Betty Natalie Boije af Gennäs (14 February 1822 - 14 November 1854), was a Finnish (originally Swedish) opera and concert singer (contralto) and composer.

She was one of eight children of the Swedish nobleman Klas Otto Boije af Gennäs and Marianna Horn af Rantzien, and the sister of the pianist Wilhelmina Boije. She was raised in Finland, were her father had a position at the customs office of Pori.

Betty Boije debuted as a concert singer in Turku in 1847. She was a student of the Swedish composer Isidor Dannström in 1847-48. She made a successful tour as a concert singer in Turku, Helsinki, Reval and Saint Petersburg. In 1849, she made her debut in Stockholm in Sweden.
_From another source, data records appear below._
theorem pv_islower_upperChar (c : Char) : PySem.Chars.islower (PySem.Chars.upperChar c) = false := by
  by_cases h : PySem.Chars.islower c = true
  · have := pv_toNat_upperChar c h
    rw [pv_islower_iff] at h
    rw [Bool.eq_false_iff]
    intro hl
    rw [pv_islower_iff, this] at hl
    omega
  · rw [PySem.Chars.upperChar, if_neg h]
    simpa using h

def pvRepc (c : Char) : List Char → List Char
  | [] => []
  | [x] => [x]
  | x :: y :: t =>
    if x = '/' ∧ y = c then PySem.Chars.upperChar c :: pvRepc c t
    else x :: pvRepc c (y :: t)

theorem pv_go (c : Char) : ∀ (fuel : Nat) (l acc : List Char), l.length ≤ fuel →
    PySem.Chars.replace.go ['/', c] [PySem.Chars.upperChar c] fuel l acc = acc.reverse ++ pvRepc c l := by
  intro fuel
  induction fuel with
  | zero =>
    intro l acc h
    have : l = [] := by cases l <;> simp_all
    subst this
    simp [PySem.Chars.replace.go, pvRepc]
  | succ n ih =>
    intro l acc h
    match l with
    | [] => simp [PySem.Chars.replace.go, pvRepc]
    | [x] =>
      have hpf : List.isPrefixOf ['/', c] [x] = false := by
        simp [List.isPrefixOf]
      simp only [PySem.Chars.replace.go, hpf]
      rw [ih [] (x :: acc) (by simp)]
      simp [pvRepc]
    | x :: y :: t =>
      by_cases hc : x = '/' ∧ y = c
      · have hpf : List.isPrefixOf ['/', c] (x :: y :: t) = true := by
          simp [List.isPrefixOf, hc.1, hc.2]
        simp only [PySem.Chars.replace.go, hpf, if_true]
        rw [show List.drop (['/', c].length) (x :: y :: t) = t from rfl, ih t _ (by simp at h ⊢; omega)]
        simp [pvRepc, hc]
      · have hpf : List.isPrefixOf ['/', c] (x :: y :: t) = false := by
          rcases (not_and_or.mp hc) with h1 | h2
          · simp [List.isPrefixOf]; intro he; exact absurd he.symm h1
          · simp [List.isPrefixOf]; intro _ he; exact absurd he.symm h2
        simp only [PySem.Chars.replace.go, hpf]
        rw [ih (y :: t) _ (by simp at h ⊢; omega)]
        simp [pvRepc, hc]
-- pv_equiv track=rewrite | github.com/Brian2727/LeetCode_Answers_BrianMora | LeetCode/MaxPointFromRemovingStrings.py | maximumGain2
-- ===== SOURCE A (Python) =====
-- def maximumGain2(s, x, y):
--         points = 0
--         partial_string = ""
--         s += " "
--         ab_count = s.count('ab')
--         ba_count = s.count('ba')
--         while ab_count > 0 or ba_count > 0:
--             if y > x:
--                 if ba_count > 0:
--                     s = s.replace('ba', "")
--                     points += y * ba_count
--                     ba_count = s.count('ba')
--                     ab_count = s.count('ab')
--                 elif ab_count > 0:
--                     s = s.replace('ab', "")
--                     points += x * ab_count
--                     ba_count = s.count('ba')
--                     ab_count = s.count('ab')
--             else:
--                 if ab_count > 0:
--                     s = s.replace('ab', "")
--                     points += x * ab_count
--                     ba_count = s.count('ba')
--                     ab_count = s.count('ab')
--                 elif ba_count > 0:
--                     s = s.replace('ba', "")
--                     points += y * ba_count
--                     ba_count = s.count('ba')
--                     ab_count = s.count('ab')
--         return points
-- ===== SOURCE B (Python) =====
-- def maximumGain2(s, x, y):
--     # one-pass greedy: remove the higher-valued pair with a counter-stack,
--     # matching leftover low pairs per segment
--     if y > x:
--         first, second, hi, lo = 'b', 'a', y, x
--     else:
--         first, second, hi, lo = 'a', 'b', x, y
--     points = 0
--     open_cnt = 0   # pending `first` chars
--     rest_cnt = 0   # unmatched `second` chars in current segment
--     for c in s:
--         if c == first:
--             open_cnt += 1
--         elif c == second:
--             if open_cnt > 0:
--                 open_cnt -= 1
--                 points += hi
--             else:
--                 rest_cnt += 1
--         else:
--             points += lo * min(open_cnt, rest_cnt)
--             open_cnt = rest_cnt = 0
--     points += lo * min(open_cnt, rest_cnt)
--     return points
-- ===== Notes on version B (the rewrite author's own statement) =====
-- stated objective: alternative
-- what changed: B replaces A's repeated count/replace-until-fixpoint string rewriting with a single left-to-right pass keeping two counters (pending high-pair openers and leftover partners per segment), removing the higher-valued pair on the fly and matching leftover lower pairs at segment ends.
import Mathlib
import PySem
-- pv_equiv track=rewrite | github.com/swombat/model-personality-drift-v2 | scripts/generate_model_stubs.py | cell_to_model
-- ===== SOURCE A (Python) =====
-- MODELS = [
--     # Anthropic
--     "opus-3", "opus-4-0", "opus-4-1", "opus-4-5", "opus-4-6", "opus-4-7", "opus",
--     "sonnet-4-0", "sonnet-4-5", "sonnet-4-6", "sonnet",
--     "haiku-4-5",  # v1-only
--     # OpenAI
--     "gpt-3-5-turbo", "gpt-4", "gpt-4-1", "gpt-4-turbo", "gpt-4o",  # v1-era
--     "gpt-5", "gpt-5-1", "gpt-5-2", "gpt-5-3", "gpt-5-4", "gpt-5-5", "gpt-5-5-pro",
--     "gpt-5-codex", "gpt-5-1-codex", "gpt-5-2-codex", "gpt-5-3-codex",
--     # Google
--     "gemini-2-5-pro", "gemini-3-1-pro",
--     # xAI
--     "grok-3", "grok-4", "grok-4-2", "grok-4-20", "grok-4-3",
--     # DeepSeek
--     "deepseek-chat", "deepseek-r1", "deepseek-v3", "deepseek-v3-0324",  # v1-era
--     "deepseek-v3-2", "deepseek-v4-pro",
--     # Z.ai (GLM)
--     "glm-4-5", "glm-4-6", "glm-4-6-coding", "glm-4-7", "glm-5-1", "glm-5-1-coding",
--     # MiniMax
--     "minimax-m2", "minimax-m2-7",
--     # Moonshot (Kimi)
--     "kimi-k2",  # v1-only base predecessor
--     "kimi-k2-0905", "kimi-k2-5", "kimi-k2-6", "kimi-k2-thinking", "kimi-coding",
--     # Alibaba (Qwen)
--     "qwen3-6-plus", "qwen3-coder-plus",
-- ]
--
-- V1_BARE_REMAP = {
--     "opus": "opus-4-6",
--     "sonnet": "sonnet-4-6",
--     "haiku": "haiku-4-5",
-- }
--
-- def cell_to_model(cell_name: str) -> str | None:
--     """Map a freeflow cell label to its model name.
--
--     Handles three label patterns:
--     - v2 freeflow: `freeflow_opus-4-6-direct-16k` → `opus-4-6`
--     - v1 freeflow (in tsv): `v1_opus-3` → `opus-3`
--     - v1 freeflow bare-label: `v1_opus` → `opus-4-6` (via V1_BARE_REMAP)
--
--     Longest-prefix wins for overlap cases (gpt-5-1 vs gpt-5-1-codex etc.).
--     """
--     body = cell_name
--     if body.startswith("freeflow_"):
--         body = body[len("freeflow_"):]
--     if body.startswith("v1_"):
--         body = body[len("v1_"):]
--     if body in V1_BARE_REMAP:
--         return V1_BARE_REMAP[body]
--     candidates = [m for m in MODELS if body.startswith(m + "-") or body == m]
--     if not candidates:
--         return None
--     return max(candidates, key=len)
-- ===== SOURCE B (Python) =====
-- MODELS = [
--     # Anthropic
--     "opus-3", "opus-4-0", "opus-4-1", "opus-4-5", "opus-4-6", "opus-4-7", "opus",
--     "sonnet-4-0", "sonnet-4-5", "sonnet-4-6", "sonnet",
--     "haiku-4-5",  # v1-only
--     # OpenAI
--     "gpt-3-5-turbo", "gpt-4", "gpt-4-1", "gpt-4-turbo", "gpt-4o",  # v1-era
--     "gpt-5", "gpt-5-1", "gpt-5-2", "gpt-5-3", "gpt-5-4", "gpt-5-5", "gpt-5-5-pro",
--     "gpt-5-codex", "gpt-5-1-codex", "gpt-5-2-codex", "gpt-5-3-codex",
--     # Google
--     "gemini-2-5-pro", "gemini-3-1-pro",
--     # xAI
--     "grok-3", "grok-4", "grok-4-2", "grok-4-20", "grok-4-3",
--     # DeepSeek
--     "deepseek-chat", "deepseek-r1", "deepseek-v3", "deepseek-v3-0324",  # v1-era
--     "deepseek-v3-2", "deepseek-v4-pro",
--     # Z.ai (GLM)
--     "glm-4-5", "glm-4-6", "glm-4-6-coding", "glm-4-7", "glm-5-1", "glm-5-1-coding",
--     # MiniMax
--     "minimax-m2", "minimax-m2-7",
--     # Moonshot (Kimi)
--     "kimi-k2",  # v1-only base predecessor
--     "kimi-k2-0905", "kimi-k2-5", "kimi-k2-6", "kimi-k2-thinking", "kimi-coding",
--     # Alibaba (Qwen)
--     "qwen3-6-plus", "qwen3-coder-plus",
-- ]
--
-- V1_BARE_REMAP = {
--     "opus": "opus-4-6",
--     "sonnet": "sonnet-4-6",
--     "haiku": "haiku-4-5",
-- }
--
-- _MODEL_SET = set(MODELS)
-- _MAX_LEN = max(len(m) for m in MODELS)
--
-- def cell_to_model(cell_name: str) -> str | None:
--     """Longest-prefix match via boundary prefixes of the label and a model set."""
--     body = cell_name
--     if body.startswith("freeflow_"):
--         body = body[len("freeflow_"):]
--     if body.startswith("v1_"):
--         body = body[len("v1_"):]
--     if body in V1_BARE_REMAP:
--         return V1_BARE_REMAP[body]
--     # scan boundary prefixes of body, longest first; models are short, so cap the start
--     for i in range(min(len(body), _MAX_LEN), -1, -1):
--         if (i == len(body) or body[i] == "-") and body[:i] in _MODEL_SET:
--             return body[:i]
--     return None
-- ===== Notes on version B (the rewrite author's own statement) =====
-- stated objective: alternative
-- what changed: Instead of filtering the whole MODELS list by prefix tests and taking the max-by-length candidate, B walks the hyphen-boundary prefixes of the label from longest (capped at the maximum model length) to shortest and returns the first one found in a precomputed set of MODELS.
import Mathlib
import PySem

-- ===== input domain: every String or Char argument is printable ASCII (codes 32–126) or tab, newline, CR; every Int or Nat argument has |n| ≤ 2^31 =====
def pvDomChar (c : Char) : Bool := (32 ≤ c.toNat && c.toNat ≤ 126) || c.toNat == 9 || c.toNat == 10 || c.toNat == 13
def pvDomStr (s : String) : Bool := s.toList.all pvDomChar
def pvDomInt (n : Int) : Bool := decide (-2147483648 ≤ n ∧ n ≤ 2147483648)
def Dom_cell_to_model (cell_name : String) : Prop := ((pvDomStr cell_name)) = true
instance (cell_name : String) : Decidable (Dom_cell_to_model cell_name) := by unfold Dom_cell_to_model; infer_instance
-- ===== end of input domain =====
She was active as an opera singer at the Royal Swedish Opera in Stockholm in 1850-1851. She was described as an excellent alto  and was given particular praise as Nancy in Martha, in which she made such a success that she was made to act in it again and again. She herself chose to leave the stage and return her profession as a concert singer. She performed in Finland, Denmark and Norway.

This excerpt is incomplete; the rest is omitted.